THE TASK> From the listing below, set down exactly the lines between the one holding "import Mathlib" and the one holding "-- ===== input", inclusive. No other line is wanted.

INPUT>
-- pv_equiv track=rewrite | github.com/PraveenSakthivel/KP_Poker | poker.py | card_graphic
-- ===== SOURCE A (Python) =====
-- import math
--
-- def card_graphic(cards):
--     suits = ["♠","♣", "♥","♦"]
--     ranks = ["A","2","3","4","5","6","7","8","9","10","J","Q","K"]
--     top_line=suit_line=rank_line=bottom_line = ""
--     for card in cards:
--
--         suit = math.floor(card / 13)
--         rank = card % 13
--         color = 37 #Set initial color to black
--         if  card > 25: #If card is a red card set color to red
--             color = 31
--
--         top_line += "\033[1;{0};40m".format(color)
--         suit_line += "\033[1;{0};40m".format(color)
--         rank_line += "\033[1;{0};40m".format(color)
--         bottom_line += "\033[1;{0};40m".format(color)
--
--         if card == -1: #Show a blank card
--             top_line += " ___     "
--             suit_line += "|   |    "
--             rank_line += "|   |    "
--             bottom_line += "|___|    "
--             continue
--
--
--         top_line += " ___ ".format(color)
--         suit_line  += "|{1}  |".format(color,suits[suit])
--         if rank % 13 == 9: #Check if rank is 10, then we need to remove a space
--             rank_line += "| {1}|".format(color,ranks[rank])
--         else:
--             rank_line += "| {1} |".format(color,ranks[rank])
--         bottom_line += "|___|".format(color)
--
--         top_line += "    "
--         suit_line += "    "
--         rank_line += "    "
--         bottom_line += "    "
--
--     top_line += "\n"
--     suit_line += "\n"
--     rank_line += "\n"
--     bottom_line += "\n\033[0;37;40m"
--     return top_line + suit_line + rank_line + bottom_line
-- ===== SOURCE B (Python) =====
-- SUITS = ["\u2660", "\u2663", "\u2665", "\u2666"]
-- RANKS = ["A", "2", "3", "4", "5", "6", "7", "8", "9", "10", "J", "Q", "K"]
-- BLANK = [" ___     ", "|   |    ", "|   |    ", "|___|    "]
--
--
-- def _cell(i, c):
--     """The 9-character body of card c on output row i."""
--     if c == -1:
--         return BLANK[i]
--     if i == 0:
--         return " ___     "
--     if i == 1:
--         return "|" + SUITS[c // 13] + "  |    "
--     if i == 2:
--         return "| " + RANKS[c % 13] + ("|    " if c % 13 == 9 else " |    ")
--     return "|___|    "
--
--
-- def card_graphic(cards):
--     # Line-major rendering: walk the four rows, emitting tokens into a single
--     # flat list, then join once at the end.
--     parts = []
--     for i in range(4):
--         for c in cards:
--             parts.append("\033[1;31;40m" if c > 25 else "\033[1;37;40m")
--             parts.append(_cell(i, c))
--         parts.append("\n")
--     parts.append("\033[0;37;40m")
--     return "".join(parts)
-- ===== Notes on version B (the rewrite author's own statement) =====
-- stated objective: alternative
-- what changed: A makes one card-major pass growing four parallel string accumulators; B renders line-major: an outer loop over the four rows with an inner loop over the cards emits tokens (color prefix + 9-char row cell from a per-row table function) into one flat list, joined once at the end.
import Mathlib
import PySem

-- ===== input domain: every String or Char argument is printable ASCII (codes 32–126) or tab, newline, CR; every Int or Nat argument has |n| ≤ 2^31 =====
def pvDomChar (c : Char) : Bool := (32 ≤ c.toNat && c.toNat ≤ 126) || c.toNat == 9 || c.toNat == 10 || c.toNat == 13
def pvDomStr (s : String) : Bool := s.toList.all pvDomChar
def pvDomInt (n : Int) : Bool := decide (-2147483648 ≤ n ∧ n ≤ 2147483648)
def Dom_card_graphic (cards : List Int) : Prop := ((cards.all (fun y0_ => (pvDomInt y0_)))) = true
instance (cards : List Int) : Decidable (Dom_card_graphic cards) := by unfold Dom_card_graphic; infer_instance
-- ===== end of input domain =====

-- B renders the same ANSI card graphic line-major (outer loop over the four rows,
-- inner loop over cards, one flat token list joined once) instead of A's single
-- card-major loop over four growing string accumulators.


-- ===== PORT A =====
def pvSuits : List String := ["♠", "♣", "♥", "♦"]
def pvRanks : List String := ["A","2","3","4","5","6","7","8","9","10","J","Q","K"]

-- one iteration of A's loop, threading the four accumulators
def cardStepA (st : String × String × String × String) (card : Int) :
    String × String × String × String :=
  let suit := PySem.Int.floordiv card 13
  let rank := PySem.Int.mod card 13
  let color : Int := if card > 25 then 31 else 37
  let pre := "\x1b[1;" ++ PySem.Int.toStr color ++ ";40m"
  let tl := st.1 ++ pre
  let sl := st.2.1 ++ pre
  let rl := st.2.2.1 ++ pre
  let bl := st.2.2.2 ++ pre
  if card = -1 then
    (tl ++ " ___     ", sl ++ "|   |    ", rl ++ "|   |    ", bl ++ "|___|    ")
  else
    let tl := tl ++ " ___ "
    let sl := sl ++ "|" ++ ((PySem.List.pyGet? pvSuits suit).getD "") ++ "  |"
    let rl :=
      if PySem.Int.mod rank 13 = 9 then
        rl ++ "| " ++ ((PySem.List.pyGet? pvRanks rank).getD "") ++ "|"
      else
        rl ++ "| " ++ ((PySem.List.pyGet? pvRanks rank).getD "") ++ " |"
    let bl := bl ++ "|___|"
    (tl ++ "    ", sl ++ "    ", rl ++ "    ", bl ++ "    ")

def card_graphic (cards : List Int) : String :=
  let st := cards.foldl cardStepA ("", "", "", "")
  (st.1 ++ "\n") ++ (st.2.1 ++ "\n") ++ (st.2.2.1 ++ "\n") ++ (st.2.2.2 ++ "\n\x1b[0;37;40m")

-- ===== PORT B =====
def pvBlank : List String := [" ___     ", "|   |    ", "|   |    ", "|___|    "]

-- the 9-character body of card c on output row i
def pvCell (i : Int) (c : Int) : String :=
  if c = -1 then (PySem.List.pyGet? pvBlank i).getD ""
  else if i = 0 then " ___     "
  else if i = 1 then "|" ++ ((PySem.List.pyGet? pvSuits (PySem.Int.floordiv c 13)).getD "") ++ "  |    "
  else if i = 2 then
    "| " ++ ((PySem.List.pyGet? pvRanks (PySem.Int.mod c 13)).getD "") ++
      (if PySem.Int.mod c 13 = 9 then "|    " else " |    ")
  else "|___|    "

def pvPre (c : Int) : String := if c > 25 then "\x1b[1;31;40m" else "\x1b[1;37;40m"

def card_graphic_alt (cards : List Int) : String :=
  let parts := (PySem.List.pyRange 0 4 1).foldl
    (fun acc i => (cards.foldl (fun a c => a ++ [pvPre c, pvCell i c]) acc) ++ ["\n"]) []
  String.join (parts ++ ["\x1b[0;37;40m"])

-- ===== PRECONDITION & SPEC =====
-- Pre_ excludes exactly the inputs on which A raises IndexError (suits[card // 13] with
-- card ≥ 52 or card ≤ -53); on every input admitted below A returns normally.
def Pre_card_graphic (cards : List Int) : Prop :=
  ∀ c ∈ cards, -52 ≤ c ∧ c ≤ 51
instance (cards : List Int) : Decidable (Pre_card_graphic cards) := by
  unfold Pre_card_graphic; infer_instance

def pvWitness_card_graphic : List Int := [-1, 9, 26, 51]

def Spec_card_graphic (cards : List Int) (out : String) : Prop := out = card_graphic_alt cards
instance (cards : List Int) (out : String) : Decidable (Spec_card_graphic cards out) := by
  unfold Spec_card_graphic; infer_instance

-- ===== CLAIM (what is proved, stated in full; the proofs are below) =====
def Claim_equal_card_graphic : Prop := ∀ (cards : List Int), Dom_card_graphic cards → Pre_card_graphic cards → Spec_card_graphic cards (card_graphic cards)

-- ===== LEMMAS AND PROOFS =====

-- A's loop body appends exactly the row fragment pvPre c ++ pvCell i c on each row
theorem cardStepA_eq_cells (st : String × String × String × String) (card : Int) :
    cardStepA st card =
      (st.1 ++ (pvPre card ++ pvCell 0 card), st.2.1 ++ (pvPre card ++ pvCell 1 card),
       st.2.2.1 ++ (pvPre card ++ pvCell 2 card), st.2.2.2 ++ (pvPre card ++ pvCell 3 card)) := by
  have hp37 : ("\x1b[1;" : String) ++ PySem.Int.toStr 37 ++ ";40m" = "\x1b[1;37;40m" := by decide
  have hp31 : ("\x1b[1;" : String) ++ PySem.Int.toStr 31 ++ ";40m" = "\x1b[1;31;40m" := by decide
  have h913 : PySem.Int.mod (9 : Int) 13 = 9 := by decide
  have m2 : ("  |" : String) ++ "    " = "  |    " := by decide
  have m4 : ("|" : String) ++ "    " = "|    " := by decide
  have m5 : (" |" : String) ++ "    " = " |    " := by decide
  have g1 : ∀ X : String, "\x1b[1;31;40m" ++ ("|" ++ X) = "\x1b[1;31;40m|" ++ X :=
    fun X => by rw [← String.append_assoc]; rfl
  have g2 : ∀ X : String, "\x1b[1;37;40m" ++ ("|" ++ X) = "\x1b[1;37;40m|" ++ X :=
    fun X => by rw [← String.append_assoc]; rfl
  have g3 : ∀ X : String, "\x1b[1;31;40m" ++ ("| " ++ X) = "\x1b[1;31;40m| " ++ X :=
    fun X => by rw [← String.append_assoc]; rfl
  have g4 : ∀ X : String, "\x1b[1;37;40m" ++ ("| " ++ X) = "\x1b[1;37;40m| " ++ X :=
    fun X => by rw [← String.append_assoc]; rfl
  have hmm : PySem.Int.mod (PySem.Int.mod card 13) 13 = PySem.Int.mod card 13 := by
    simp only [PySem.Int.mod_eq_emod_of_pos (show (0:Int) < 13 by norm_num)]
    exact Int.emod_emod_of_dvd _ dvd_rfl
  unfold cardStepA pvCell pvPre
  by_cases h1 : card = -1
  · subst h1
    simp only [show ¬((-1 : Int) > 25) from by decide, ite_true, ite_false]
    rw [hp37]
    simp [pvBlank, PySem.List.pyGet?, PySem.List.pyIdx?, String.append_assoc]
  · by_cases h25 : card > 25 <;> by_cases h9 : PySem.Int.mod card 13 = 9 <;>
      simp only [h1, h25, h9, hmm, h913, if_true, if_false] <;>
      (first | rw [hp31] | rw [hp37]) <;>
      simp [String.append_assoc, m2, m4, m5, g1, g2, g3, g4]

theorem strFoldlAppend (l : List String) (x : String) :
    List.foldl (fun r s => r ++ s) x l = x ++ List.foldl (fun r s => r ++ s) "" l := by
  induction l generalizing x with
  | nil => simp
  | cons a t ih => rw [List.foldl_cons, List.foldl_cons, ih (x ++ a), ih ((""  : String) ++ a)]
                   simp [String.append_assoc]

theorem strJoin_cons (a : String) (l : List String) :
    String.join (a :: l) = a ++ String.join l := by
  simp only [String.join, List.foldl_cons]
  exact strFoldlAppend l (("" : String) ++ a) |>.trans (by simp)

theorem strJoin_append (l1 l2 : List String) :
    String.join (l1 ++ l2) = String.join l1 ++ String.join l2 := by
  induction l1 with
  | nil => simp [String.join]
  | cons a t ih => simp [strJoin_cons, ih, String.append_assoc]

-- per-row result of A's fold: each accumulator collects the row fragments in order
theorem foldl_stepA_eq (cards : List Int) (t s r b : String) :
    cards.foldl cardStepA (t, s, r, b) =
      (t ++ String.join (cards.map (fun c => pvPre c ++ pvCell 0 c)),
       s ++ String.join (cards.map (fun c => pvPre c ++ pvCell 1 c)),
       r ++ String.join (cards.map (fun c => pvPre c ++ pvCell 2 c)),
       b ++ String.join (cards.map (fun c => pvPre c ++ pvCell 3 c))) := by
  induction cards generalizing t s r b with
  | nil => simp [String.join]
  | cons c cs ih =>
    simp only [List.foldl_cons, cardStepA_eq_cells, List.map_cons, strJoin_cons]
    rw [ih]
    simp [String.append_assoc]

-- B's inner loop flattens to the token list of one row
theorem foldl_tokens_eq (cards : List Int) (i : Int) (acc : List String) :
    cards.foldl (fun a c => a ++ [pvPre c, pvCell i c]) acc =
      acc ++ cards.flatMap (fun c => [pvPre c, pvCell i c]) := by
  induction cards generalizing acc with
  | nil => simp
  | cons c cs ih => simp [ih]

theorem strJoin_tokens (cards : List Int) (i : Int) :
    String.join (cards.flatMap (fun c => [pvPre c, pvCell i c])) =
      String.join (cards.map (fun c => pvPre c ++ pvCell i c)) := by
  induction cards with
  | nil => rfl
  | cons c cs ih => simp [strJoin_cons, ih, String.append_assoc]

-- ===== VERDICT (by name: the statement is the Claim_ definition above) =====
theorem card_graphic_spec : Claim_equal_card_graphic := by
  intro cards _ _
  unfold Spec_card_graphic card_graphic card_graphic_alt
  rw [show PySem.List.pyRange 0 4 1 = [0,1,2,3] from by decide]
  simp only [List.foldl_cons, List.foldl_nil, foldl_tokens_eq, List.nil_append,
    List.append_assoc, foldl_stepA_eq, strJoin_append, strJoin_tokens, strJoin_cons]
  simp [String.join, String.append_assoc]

COMPLETED TASK>
import Mathlib
import PySem

-- ===== input domain: every String or Char argument is printable ASCII (codes 32–126) or tab, newline, CR; every Int or Nat argument has |n| ≤ 2^31 =====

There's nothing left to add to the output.